Move over Honey Crisp and Red Delicious. There’s a new apple in town.
Known as the Cosmic Crisp, the Washington-bred apple has been in development for more than two decades and is just reaching supermarket shelves throughout the state this week.
According to Bruce Barritt, the chief horticulturist and developer of the Cosmic Crisp, the apple is a cross between a Honey Crisp and Enterprise, which creates a firm, crisp, juicy apple with a long shelf life. The flavor profile is said to be a perfect balance between sweet and tart. When cut, it tends to turn brown more slowly than most apples, thanks to the influence of the Enterprise side of the breeding equation.
The apple was developed by Washington State University’s world-class fruit breeding program and is the result of years of cross-hybridization between the two original apple varieties. Cosmic Crisp takes its name from the constellation of bright spots that dot its deep red skin.

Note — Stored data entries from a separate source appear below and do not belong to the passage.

-- pv_equiv track=rewrite | github.com/Pancio-code/Fondamenti-informatica-I | esami/esame2/ProvaAlCalcolatore/Compito_B/Eserc2/B_Ex2_Sol.py | B_Ex2
-- ===== SOURCE A (Python) =====
-- def B_Ex2(m):
--     righe = len(m)
--     colonne = len(m[0])
--     sumRighe = []
--     sumCol = [0]*colonne
--     for i in range(righe):
--         sumRighe.append(sum(m[i]))
--         for j in range(colonne):
--             sumCol[j] += m[i][j]
--     conta = 0
--     for i in range(righe):
--         for j in range(colonne):
--             if sumRighe[i] == sumCol[j]:
--                 conta += 1
--     return conta
-- ===== SOURCE B (Python) =====
-- def B_Ex2(m):
--     freq = {}
--     for col in zip(*m):
--         s = sum(col)
--         freq[s] = freq.get(s, 0) + 1
--     return sum(freq.get(sum(r), 0) for r in m)
-- ===== Notes on version B (the rewrite author's own statement) =====
-- stated objective: simpler
-- what changed: Replaces A's nested row-by-column comparison double loop with a frequency dictionary of the column sums (columns taken via zip(*m)), looked up once per row sum.
import Mathlib
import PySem

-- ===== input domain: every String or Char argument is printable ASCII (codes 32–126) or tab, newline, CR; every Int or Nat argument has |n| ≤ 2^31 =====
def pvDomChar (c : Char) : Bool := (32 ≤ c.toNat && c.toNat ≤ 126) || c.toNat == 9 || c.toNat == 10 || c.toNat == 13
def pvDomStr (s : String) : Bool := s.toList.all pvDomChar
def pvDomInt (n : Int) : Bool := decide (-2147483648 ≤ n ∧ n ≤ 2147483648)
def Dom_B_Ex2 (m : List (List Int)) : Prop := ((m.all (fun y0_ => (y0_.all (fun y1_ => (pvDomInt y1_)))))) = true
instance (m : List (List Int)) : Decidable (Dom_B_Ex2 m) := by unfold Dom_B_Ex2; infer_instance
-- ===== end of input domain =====

-- B replaces A's nested row×column comparison loop by a frequency dictionary of the
-- column sums (built from zip(*m)) looked up once per row sum: objective = simpler.

-- ===== PORT A =====
-- literal transliteration of A: builds sumRighe and the accumulator list sumCol
-- in one loop over rows, then counts matching (i, j) pairs with a nested loop.
def B_Ex2 (m : List (List Int)) : Int :=
  let righe := m.length
  let colonne := (m.headD []).length
  let sumRighe := (List.range righe).map (fun i => (m.getD i []).sum)
  let sumCol := (List.range righe).foldl
    (fun sc i => (List.range colonne).foldl
      (fun sc j => sc.set j (sc.getD j 0 + (m.getD i []).getD j 0)) sc)
    (List.replicate colonne (0 : Int))
  (List.range righe).foldl
    (fun c i => (List.range colonne).foldl
      (fun c j => if sumRighe.getD i 0 = sumCol.getD j 0 then c + 1 else c) c)
    (0 : Int)

-- ===== PORT B =====
-- zip(*m): columns of m, truncated to the shortest row (exact: zip stops at the
-- shortest iterable; each element is in range of every row, so getD never defaults).
def pyZipStar (m : List (List Int)) : List (List Int) :=
  (List.range (((m.map (fun r => r.length)).min?).getD 0)).map
    (fun j => m.map (fun r => r.getD j 0))

def B_Ex2_alt (m : List (List Int)) : Int :=
  let freq := (pyZipStar m).foldl
    (fun d col => d.insert col.sum (d.getD col.sum 0 + 1)) PySem.Dict.empty
  (m.map (fun r => freq.getD r.sum 0)).sum

-- ===== PRECONDITION & SPEC =====
-- Pre_ excludes exactly the inputs where A raises IndexError: the empty matrix
-- (m[0]) and matrices with a row shorter than the first row (m[i][j]).
def Pre_B_Ex2 (m : List (List Int)) : Prop :=
  m ≠ [] ∧ ∀ r ∈ m, (m.headD []).length ≤ r.length
instance (m : List (List Int)) : Decidable (Pre_B_Ex2 m) := by unfold Pre_B_Ex2; infer_instance
def pvWitness_B_Ex2 : List (List Int) := [[1, 2], [3, 0]]

def Spec_B_Ex2 (m : List (List Int)) (out : Int) : Prop := out = B_Ex2_alt m
instance (m : List (List Int)) (out : Int) : Decidable (Spec_B_Ex2 m out) := by unfold Spec_B_Ex2; infer_instance

-- ===== CLAIM (what is proved, stated in full; the proofs are below) =====
def Claim_equal_B_Ex2 : Prop := ∀ (m : List (List Int)), Dom_B_Ex2 m → Pre_B_Ex2 m → Spec_B_Ex2 m (B_Ex2 m)

-- ===== LEMMAS AND PROOFS =====

-- map over range with getD = map over the list itself
theorem map_range_getD {α β : Type} (m : List α) (d : α) (g : α → β) :
    (List.range m.length).map (fun i => g (m.getD i d)) = m.map g := by
  induction m with
  | nil => rfl
  | cons a t ih =>
    simp only [List.length_cons, List.range_succ_eq_map, List.map_cons, List.map_map]
    simpa using ih

-- the pointwise-add inner loop, characterised with an invariant on a prefix
theorem setfold_prefix (row : List Int) (sc : List Int) (n : ℕ) (hn : n ≤ sc.length) :
    (List.range n).foldl (fun sc j => sc.set j (sc.getD j 0 + row.getD j 0)) sc
      = (List.range n).map (fun j => sc.getD j 0 + row.getD j 0) ++ sc.drop n := by
  induction n with
  | zero => simp
  | succ k ih =>
    have hk : k ≤ sc.length := Nat.le_of_succ_le hn
    have hklt : k < sc.length := hn
    rw [List.range_succ, List.foldl_append, ih hk]
    simp only [List.foldl_cons, List.foldl_nil, List.range_succ, List.map_append, List.map_cons,
      List.map_nil]
    have hlen : ((List.range k).map (fun j => sc.getD j 0 + row.getD j 0)).length = k := by simp
    have hdrop : sc.drop k = sc.getD k 0 :: sc.drop (k + 1) := by
      rw [List.getD_eq_getElem _ _ hklt]
      exact List.drop_eq_getElem_cons hklt
    rw [hdrop]
    have hgd : ((List.range k).map (fun j => sc.getD j 0 + row.getD j 0) ++
        sc.getD k 0 :: sc.drop (k + 1)).getD k 0 = sc.getD k 0 := by
      rw [List.getD_eq_getElem?_getD, List.getElem?_append_right (le_of_eq hlen), hlen]
      simp
    rw [hgd]
    rw [List.set_append]
    simp [hlen]

theorem setfold_full (row : List Int) (sc : List Int) :
    (List.range sc.length).foldl (fun sc j => sc.set j (sc.getD j 0 + row.getD j 0)) sc
      = (List.range sc.length).map (fun j => sc.getD j 0 + row.getD j 0) := by
  simpa using setfold_prefix row sc sc.length le_rfl

-- A's sumCol accumulator equals the list of column sums (taken entry-wise over the rows)
theorem sumCol_eq (m : List (List Int)) (colonne : ℕ) :
    (List.range m.length).foldl
      (fun sc i => (List.range colonne).foldl
        (fun sc j => sc.set j (sc.getD j 0 + (m.getD i []).getD j 0)) sc)
      (List.replicate colonne (0 : Int))
    = (List.range colonne).map (fun j => (m.map (fun r => r.getD j 0)).sum) := by
  have key : ∀ n : ℕ,
      (List.range n).foldl
        (fun sc i => (List.range colonne).foldl
          (fun sc j => sc.set j (sc.getD j 0 + (m.getD i []).getD j 0)) sc)
        (List.replicate colonne (0 : Int))
      = (List.range colonne).map
          (fun j => ((List.range n).map (fun i => (m.getD i []).getD j 0)).sum) := by
    intro n
    induction n with
    | zero =>
      simp [List.eq_replicate_iff]
    | succ k ih =>
      rw [List.range_succ, List.foldl_append, ih]
      simp only [List.foldl_cons, List.foldl_nil]
      have hlen : ((List.range colonne).map
          (fun j => ((List.range k).map (fun i => (m.getD i []).getD j 0)).sum)).length
          = colonne := by simp
      have hfull := setfold_full (m.getD k [])
        ((List.range colonne).map
          (fun j => ((List.range k).map (fun i => (m.getD i []).getD j 0)).sum))
      rw [hlen] at hfull
      rw [hfull]
      apply List.map_congr_left
      intro j hj
      have hjlt : j < colonne := List.mem_range.mp hj
      rw [List.getD_eq_getElem _ _ (by simpa using hjlt)]
      simp [List.range_succ, hjlt]
  calc _ = _ := key m.length
    _ = _ := by
      apply List.map_congr_left
      intro j _
      rw [map_range_getD m [] (fun r => r.getD j 0)]

theorem countP_range_count (l : List Int) (a : Int) :
    (List.range l.length).countP (fun j => l.getD j 0 == a) = l.count a := by
  conv_rhs => rw [← List.map_id' l, ← map_range_getD l 0 (fun x => x)]
  simp [List.count_eq_countP, List.countP_map, Function.comp_def]

-- the counting inner loop is a countP
theorem foldl_count (p : ℕ → Prop) [DecidablePred p] (l : List ℕ) (c : Int) :
    l.foldl (fun c j => if p j then c + 1 else c) c = c + (l.countP (fun j => decide (p j)) : Int) := by
  induction l generalizing c with
  | nil => simp
  | cons a t ih =>
    by_cases h : p a <;> simp [List.countP_cons, h, ih] <;> ring

-- under Pre_, the zip(*m) truncation length is exactly the first row's length
theorem min_len_eq (m : List (List Int)) (h : Pre_B_Ex2 m) :
    (((m.map (fun r => r.length)).min?).getD 0) = (m.headD []).length := by
  obtain ⟨hne, hall⟩ := h
  obtain ⟨r0, t, rfl⟩ := List.exists_cons_of_ne_nil hne
  simp only [List.headD_cons] at hall ⊢
  rw [List.map_cons, List.min?_cons']
  simp only [Option.getD_some]
  have : ∀ l : List (List Int), (∀ r ∈ l, r0.length ≤ r.length) →
      (l.map (fun r => r.length)).foldl min r0.length = r0.length := by
    intro l
    induction l with
    | nil => intro _; rfl
    | cons a s ih =>
      intro hl
      simp only [List.map_cons, List.foldl_cons]
      rw [min_eq_left (hl a (by simp))]
      exact ih (fun r hr => hl r (by simp [hr]))
  exact this t (fun r hr => hall r (by simp [hr]))

-- ===== VERDICT (by name: the statement is the Claim_ definition above) =====
set_option maxRecDepth 8000 in
theorem B_Ex2_spec : Claim_equal_B_Ex2 := by
  intro m _ hpre
  unfold Spec_B_Ex2
  simp only [B_Ex2, B_Ex2_alt, pyZipStar]
  rw [min_len_eq m hpre]
  set colonne := (m.headD []).length with hcol
  rw [sumCol_eq m colonne]
  set colSums : List Int := (List.range colonne).map (fun j => (m.map (fun r => r.getD j 0)).sum)
    with hcolSums
  rw [show (List.foldl (fun (d : PySem.Dict Int Int) (col : List Int) => d.insert col.sum (d.getD col.sum 0 + 1)) PySem.Dict.empty ((List.range (m.headD []).length).map (fun j => m.map (fun r => r.getD j 0)))) = (List.foldl (fun (d : PySem.Dict Int Int) (s : Int) => d.insert s (d.getD s 0 + 1)) PySem.Dict.empty (((List.range (m.headD []).length).map (fun j => m.map (fun r => r.getD j 0))).map List.sum)) from by simp [List.foldl_map, List.map_map]]
  rw [PySem.Dict.foldl_insert_getD_add_one_eq_counter]
  -- right-hand side: counts in the column-sum list
  have hR : ((List.range colonne).map (fun j => m.map (fun r => r.getD j 0))).map List.sum
      = colSums := by
    rw [hcolSums, List.map_map]; rfl
  rw [hR]
  -- inner loop of A: count of sumRighe[i] among colSums
  have hlenCS : colSums.length = colonne := by simp [hcolSums]
  have inner : ∀ (a : Int) (c : Int),
      (List.range colonne).foldl (fun c j => if a = colSums.getD j 0 then c + 1 else c) c
        = c + (colSums.count a : Int) := by
    intro a c
    rw [foldl_count (fun j => a = colSums.getD j 0)]
    congr 1
    rw [← hlenCS, ← countP_range_count colSums a]
    congr 1
    apply List.countP_congr
    intro j _
    simp only [beq_iff_eq, decide_eq_true_eq]
    exact eq_comm
  have hfun : (fun (c : Int) (i : ℕ) =>
      (List.range colonne).foldl
        (fun c j => if ((List.range m.length).map (fun i => (m.getD i []).sum)).getD i 0
            = colSums.getD j 0 then c + 1 else c) c)
      = (fun (c : Int) (i : ℕ) =>
          c + (colSums.count (((List.range m.length).map (fun i => (m.getD i []).sum)).getD i 0) : Int)) := by
    funext c i
    exact inner _ c
  rw [hfun]
  -- outer loop: sum over rows
  rw [PySem.List.foldl_add (l := List.range m.length)
    (g := fun i => (colSums.count
      (((List.range m.length).map (fun i => (m.getD i []).sum)).getD i 0) : Int)) (a := 0)]
  rw [zero_add]
  -- align the two sums over rows
  have hget : ∀ i ∈ List.range m.length,
      ((List.range m.length).map (fun i => (m.getD i []).sum)).getD i 0
        = (m.getD i []).sum := by
    intro i hi
    have hil : i < m.length := List.mem_range.mp hi
    rw [List.getD_eq_getElem _ _ (by simpa using hil)]
    simp
  rw [List.map_congr_left (fun i hi => by rw [hget i hi])]
  rw [map_range_getD m [] (fun r => (colSums.count r.sum : Int))]
  apply congrArg
  apply List.map_congr_left
  intro r _
  rw [PySem.Dict.getD_counter]
-- pv_equiv track=rewrite | github.com/serotonins/ctpo | src/programmers/389480_완전범죄/jh_완전범죄.py | solution
-- ===== SOURCE A (Python) =====
-- def solution(info, n, m):
--     answer = n
--
--     record = {(0,0)}
--     for i,v in enumerate(info):
--         idx = i+1
--
--         temp = set()
--         for a,b in record:
--             if a+v[0] < n:
--                 temp.add((a+v[0],b))
--             if b+v[1] < m:
--                 temp.add((a,b+v[1]))
--
--         if len(temp)==0:
--             return -1
--         record = temp
--
--     for a,b in record:
--         answer = min(answer,a)
--
--     return answer
-- ===== SOURCE B (Python) =====
-- def solution(info, n, m):
--     # 1D DP: per reachable B-cost keep only the minimal A-cost, instead of
--     # A's breadth-first set of all reachable (A-cost, B-cost) pairs.
--     dp = {0: 0}
--     for v in info:
--         cands = [(b, a + v[0]) for b, a in dp.items() if a + v[0] < n] \
--               + [(b + v[1], a) for b, a in dp.items() if b + v[1] < m]
--         if not cands:
--             return -1
--         dp = {}
--         for b, a in cands:
--             if b not in dp or a < dp[b]:
--                 dp[b] = a
--     return min([n] + list(dp.values()))
-- ===== Notes on version B (the rewrite author's own statement) =====
-- stated objective: faster
-- what changed: Replaces the breadth-first set of all reachable (A-cost,B-cost) pairs by a 1D DP: per item a candidate list is generated by two comprehensions and regrouped into a dict keeping, per reachable B-cost, only the minimal A-cost, so each pass handles at most m states instead of up to n*m pairs.
-- outside the precondition, e.g. on solution([[100, 100], [0]], 1, 1): A returns -1, B returns -1
import Mathlib
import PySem

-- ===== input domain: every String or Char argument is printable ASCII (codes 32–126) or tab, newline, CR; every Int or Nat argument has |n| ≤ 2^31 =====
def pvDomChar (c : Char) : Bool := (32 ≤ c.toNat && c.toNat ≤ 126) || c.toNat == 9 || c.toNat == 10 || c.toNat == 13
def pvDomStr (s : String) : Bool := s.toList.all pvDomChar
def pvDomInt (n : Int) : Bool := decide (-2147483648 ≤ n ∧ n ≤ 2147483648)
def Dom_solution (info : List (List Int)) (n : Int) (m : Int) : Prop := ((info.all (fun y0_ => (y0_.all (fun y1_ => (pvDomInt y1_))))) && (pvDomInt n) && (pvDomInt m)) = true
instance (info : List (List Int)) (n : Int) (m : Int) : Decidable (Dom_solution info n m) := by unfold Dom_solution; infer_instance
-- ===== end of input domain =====

-- B replaces A's breadth-first set of (A-cost,B-cost) pairs by a 1D DP: a candidate
-- list built by two comprehensions, regrouped into a dict of minimal A-cost per B-cost.

-- ===== PORT A =====
-- inner 'for a,b in record' loop building temp (result is order-independent: a set)
def aStep (n m v0 v1 : Int) (temp : PySem.Set (Int × Int)) (p : Int × Int) :
    PySem.Set (Int × Int) :=
  let temp := if p.1 + v0 < n then PySem.Set.add temp (p.1 + v0, p.2) else temp
  if p.2 + v1 < m then PySem.Set.add temp (p.1, p.2 + v1) else temp
-- pv_equiv track=rewrite | github.com/Erne1357/itcj | itcj2/core/utils/role_home.py | role_home
-- ===== SOURCE A (Python) =====
-- def role_home(roles) -> str:
--     """
--     Determina la ruta home basada en el rol de mayor prioridad del usuario.
--
--     Args:
--         roles: Puede ser un string (rol único) o un set/list de strings (múltiples roles)
--
--     Returns:
--         str: URL de la página home correspondiente al rol de mayor prioridad
--     """
--     ROLE_PRIORITY = [
--         "admin",
--         "staff",
--         "coordinator",
--         "social_service",
--         "student",
--     ]
--
--     ROLE_ROUTES = {
--         "admin": "/itcj/dashboard",
--         "staff": "/itcj/dashboard",
--         "coordinator": "/itcj/dashboard",
--         "social_service": "/itcj/dashboard",
--         "student": "/itcj/m/",
--     }
--
--     if isinstance(roles, str):
--         user_roles = {roles}
--     else:
--         user_roles = set(roles)
--
--     if not user_roles:
--         return "/"
--
--     for role in ROLE_PRIORITY:
--         if role in user_roles:
--             return ROLE_ROUTES.get(role, "/")
--
--     if user_roles == {"student"}:
--         return "/itcj/m/"
--
--     return "/itcj/dashboard"
-- ===== SOURCE B (Python) =====
-- def role_home(roles) -> str:
--     """Pick home route by highest-priority role via a priority table (simpler: no scan of the priority list)."""
--     if isinstance(roles, str):
--         user_roles = {roles}
--     else:
--         user_roles = set(roles)
--     if not user_roles:
--         return "/"
--     PRIO = {"admin": 0, "staff": 1, "coordinator": 2, "social_service": 3, "student": 4}
--     best = min(PRIO.get(r, 5) for r in user_roles)
--     return "/itcj/m/" if best == 4 else "/itcj/dashboard"
-- ===== Notes on version B (the rewrite author's own statement) =====
-- stated objective: simpler
-- what changed: Replaces the scan of the fixed priority list (plus the unreachable post-loop set-equality check) with a priority-index table and a single min over the user's roles, branching once on whether the best priority is 'student'.
import Mathlib
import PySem

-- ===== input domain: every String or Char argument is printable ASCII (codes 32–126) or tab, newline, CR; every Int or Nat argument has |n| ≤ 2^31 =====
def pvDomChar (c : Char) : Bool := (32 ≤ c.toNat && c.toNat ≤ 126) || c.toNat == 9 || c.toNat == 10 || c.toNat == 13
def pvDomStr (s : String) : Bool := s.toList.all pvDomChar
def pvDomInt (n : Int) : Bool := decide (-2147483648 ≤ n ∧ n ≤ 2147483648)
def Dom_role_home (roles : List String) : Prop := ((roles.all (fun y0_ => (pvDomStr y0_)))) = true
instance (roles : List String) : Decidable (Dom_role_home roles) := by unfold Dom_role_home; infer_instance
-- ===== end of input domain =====

-- B replaces A's scan of the fixed priority list with a priority table and a single min over the user's
-- roles (objective: simpler); the return value is proved equal for every list of strings.

-- ===== PORT A =====
def rhPriority : List String := ["admin", "staff", "coordinator", "social_service", "student"]

def rhRoutes : PySem.Dict String String :=
  PySem.Dict.ofList [("admin", "/itcj/dashboard"), ("staff", "/itcj/dashboard"),
    ("coordinator", "/itcj/dashboard"), ("social_service", "/itcj/dashboard"),
    ("student", "/itcj/m/")]

-- the 'for role in ROLE_PRIORITY: if role in user_roles: return …' loop (some = early return)
def rhScan (user : PySem.Set String) : List String → Option String
  | [] => none
  | r :: rs =>
    if PySem.Set.contains user r then some (PySem.Dict.getD rhRoutes r "/")
    else rhScan user rs

def role_home (roles : List String) : String :=
  let user_roles := PySem.Set.ofList roles
  if PySem.Set.len user_roles = 0 then "/"
  else
    match rhScan user_roles rhPriority with
    | some route => route
    | none =>
      if PySem.Set.equal user_roles ["student"] then "/itcj/m/"
      else "/itcj/dashboard"

-- ===== PORT B =====
def rhPrio : PySem.Dict String Int :=
  PySem.Dict.ofList [("admin", 0), ("staff", 1), ("coordinator", 2), ("social_service", 3), ("student", 4)]

def role_home_alt (roles : List String) : String :=
  let user_roles := PySem.Set.ofList roles
  match user_roles with
  | [] => "/"
  | x :: xs =>
    -- min(PRIO.get(r, 5) for r in user_roles): min over the nonempty iterable as a fold
    let best := xs.foldl (fun m r => min m (PySem.Dict.getD rhPrio r 5)) (PySem.Dict.getD rhPrio x 5)
    if best = 4 then "/itcj/m/" else "/itcj/dashboard"

-- ===== PRECONDITION & SPEC =====
def Spec_role_home (roles : List String) (out : String) : Prop := out = role_home_alt roles
instance (roles : List String) (out : String) : Decidable (Spec_role_home roles out) := by unfold Spec_role_home; infer_instance

-- ===== CLAIM (what is proved, stated in full; the proofs are below) =====
def Claim_equal_role_home : Prop := ∀ (roles : List String), Dom_role_home roles → Spec_role_home roles (role_home roles)

-- ===== LEMMAS AND PROOFS =====

-- priority value of a role, closed form
set_option maxRecDepth 8192 in
lemma rhPrio_getD (r : String) :
    PySem.Dict.getD rhPrio r 5 =
      if r = "admin" then 0 else if r = "staff" then 1 else if r = "coordinator" then 2
      else if r = "social_service" then 3 else if r = "student" then 4 else 5 := by
  have h : rhPrio = PySem.Dict.mk [("admin", 0), ("staff", 1), ("coordinator", 2), ("social_service", 3), ("student", 4)] := by decide
  rw [h, PySem.Dict.getD]
  repeat rw [PySem.Dict.get?_mk_cons]
  by_cases h1 : r = "admin"
  · subst h1; decide
  by_cases h2 : r = "staff"
  · subst h2; decide
  by_cases h3 : r = "coordinator"
  · subst h3; decide
  by_cases h4 : r = "social_service"
  · subst h4; decide
  by_cases h5 : r = "student"
  · subst h5; decide
  simp [beq_iff_eq, Ne.symm h1, Ne.symm h2, Ne.symm h3, Ne.symm h4, Ne.symm h5, h1, h2, h3, h4, h5, PySem.Dict.get?]

-- A's loop over the literal priority list, as nested membership tests
set_option maxRecDepth 8192 in
lemma rhScan_spec (S : PySem.Set String) :
    rhScan S rhPriority =
      if "admin" ∈ S then some "/itcj/dashboard"
      else if "staff" ∈ S then some "/itcj/dashboard"
      else if "coordinator" ∈ S then some "/itcj/dashboard"
      else if "social_service" ∈ S then some "/itcj/dashboard"
      else if "student" ∈ S then some "/itcj/m/"
      else none := by
  have hr1 : PySem.Dict.getD rhRoutes "admin" "/" = "/itcj/dashboard" := by decide
  have hr2 : PySem.Dict.getD rhRoutes "staff" "/" = "/itcj/dashboard" := by decide
  have hr3 : PySem.Dict.getD rhRoutes "coordinator" "/" = "/itcj/dashboard" := by decide
  have hr4 : PySem.Dict.getD rhRoutes "social_service" "/" = "/itcj/dashboard" := by decide
  have hr5 : PySem.Dict.getD rhRoutes "student" "/" = "/itcj/m/" := by decide
  simp only [rhPriority, rhScan, hr1, hr2, hr3, hr4, hr5]
  by_cases h1 : "admin" ∈ S <;> by_cases h2 : "staff" ∈ S <;> by_cases h3 : "coordinator" ∈ S <;>
    by_cases h4 : "social_service" ∈ S <;> by_cases h5 : "student" ∈ S <;>
    simp [h1, h2, h3, h4, h5]

-- the fold computes the minimum: the value is attained …
lemma foldl_min_attained (l : List Int) (a : Int) :
    l.foldl min a = a ∨ l.foldl min a ∈ l := by
  induction l generalizing a with
  | nil => exact Or.inl rfl
  | cons y ys ih =>
    rcases ih (min a y) with h | h
    · rcases le_total a y with hle | hle
      · exact Or.inl (by simpa [min_eq_left hle] using h)
      · refine Or.inr ?_
        have hm : min a y = y := min_eq_right hle
        rw [hm] at h
        simp [List.foldl, hm, h]
    · exact Or.inr (List.mem_cons_of_mem _ h)

-- … and is a lower bound
lemma foldl_min_le (l : List Int) (a : Int) :
    l.foldl min a ≤ a ∧ ∀ x ∈ l, l.foldl min a ≤ x := by
  induction l generalizing a with
  | nil => simp
  | cons y ys ih =>
    obtain ⟨h1, h2⟩ := ih (min a y)
    refine ⟨le_trans h1 (min_le_left _ _), ?_⟩
    intro x hx
    rcases List.mem_cons.mp hx with rfl | hx
    · exact le_trans h1 (min_le_right _ _)
    · exact h2 x hx

-- B's min: characterisation of best = 4 over the set's elements
lemma best_eq_four_iff (x : String) (xs : List String) :
    (xs.foldl (fun m r => min m (PySem.Dict.getD rhPrio r 5)) (PySem.Dict.getD rhPrio x 5) = 4) ↔
      ("student" ∈ x :: xs ∧ "admin" ∉ x :: xs ∧ "staff" ∉ x :: xs ∧
       "coordinator" ∉ x :: xs ∧ "social_service" ∉ x :: xs) := by
  rw [show xs.foldl (fun m r => min m (PySem.Dict.getD rhPrio r 5)) (PySem.Dict.getD rhPrio x 5)
      = (xs.map (fun r => PySem.Dict.getD rhPrio r 5)).foldl min (PySem.Dict.getD rhPrio x 5) from
    List.foldl_map.symm]
  have hle := foldl_min_le (xs.map (fun r => PySem.Dict.getD rhPrio r 5)) (PySem.Dict.getD rhPrio x 5)
  have hat := foldl_min_attained (xs.map (fun r => PySem.Dict.getD rhPrio r 5)) (PySem.Dict.getD rhPrio x 5)
  generalize hb : (xs.map (fun r => PySem.Dict.getD rhPrio r 5)).foldl min (PySem.Dict.getD rhPrio x 5) = b at hle hat ⊢
  have hmemle : ∀ r ∈ x :: xs, b ≤ PySem.Dict.getD rhPrio r 5 := by
    intro r hr
    rcases List.mem_cons.mp hr with rfl | hr
    · exact hle.1
    · simpa using hle.2 _ (List.mem_map_of_mem hr)
  have hex : ∃ r ∈ x :: xs, b = PySem.Dict.getD rhPrio r 5 := by
    rcases hat with h | h
    · exact ⟨x, List.mem_cons_self, h⟩
    · rcases List.mem_map.mp h with ⟨r, hr, hr2⟩
      exact ⟨r, List.mem_cons_of_mem _ hr, hr2.symm⟩
  constructor
  · intro h4
    obtain ⟨r, hr, hrb⟩ := hex
    have hpr : PySem.Dict.getD rhPrio r 5 = 4 := by rw [← hrb, h4]
    have hrstudent : r = "student" := by
      rw [rhPrio_getD] at hpr
      split_ifs at hpr with a1 a2 a3 a4 a5
      · omega
      · omega
      · omega
      · omega
      · exact a5
      · omega
    refine ⟨hrstudent ▸ hr, ?_, ?_, ?_, ?_⟩ <;>
    · intro hmem
      have := hmemle _ hmem
      rw [rhPrio_getD] at this
      simp at this
      omega
  · rintro ⟨hstu, hna, hns, hnc, hno⟩
    have hub : b ≤ 4 := by
      have := hmemle _ hstu
      rw [rhPrio_getD] at this
      simpa using this
    have hlb : 4 ≤ b := by
      obtain ⟨r, hr, hrb⟩ := hex
      rw [hrb, rhPrio_getD]
      split_ifs with a1 a2 a3 a4 a5 <;>
        first
        | (exfalso; subst_vars; first | exact hna hr | exact hns hr | exact hnc hr | exact hno hr)
        | omega
    omega

-- ===== VERDICT (by name: the statement is the Claim_ definition above) =====
theorem role_home_spec : Claim_equal_role_home := by
  intro roles _
  unfold Spec_role_home role_home role_home_alt
  set S := PySem.Set.ofList roles with hS
  cases hSc : S with
  | nil => simp [PySem.Set.len]
  | cons x xs =>
    have hlen : ¬ PySem.Set.len (x :: xs) = 0 := by simp [PySem.Set.len]; omega
    simp only [hlen, rhScan_spec, best_eq_four_iff]
    by_cases h1 : "admin" ∈ x :: xs <;> by_cases h2 : "staff" ∈ x :: xs <;>
      by_cases h3 : "coordinator" ∈ x :: xs <;> by_cases h4 : "social_service" ∈ x :: xs <;>
      by_cases h5 : "student" ∈ x :: xs <;>
      simp [h1, h2, h3, h4, h5]
    -- remaining: the none branch, where "student" ∉ S, so S ≠ {"student"}
    all_goals
      have hne : PySem.Set.equal (x :: xs) ["student"] = false := by
        rw [Bool.eq_false_iff]
        intro hEq
        have := (PySem.Set.equal_iff _ _).mp hEq "student"
        exact h5 (this.mpr (by simp))
    exact ⟨"student", fun hiff => h5 (List.mem_cons.mpr (hiff.mpr rfl))⟩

More than 600,000 Cosmic Crisp trees were sold to growers in 2017. By the end of 2020, WSU officials predict the trees will yield up to two million boxes of apples. Washington growers have a 10-year window of exclusivity when it comes to growing rights. Eventually, the number of boxes harvested by state growers should exceed 21 million.
“From a consumer perspective, it is an ultracrisp, very juicy apple with a good sweet-tart balance – so fundamentally just a good eat,” says Kate Evans, director of WSU’s Pome Fruit Breeding Program “It is a very long storing apple, so we know that it retains its quality pretty well in the evaluations that we’ve done so far and even eats well when it’s a year old.”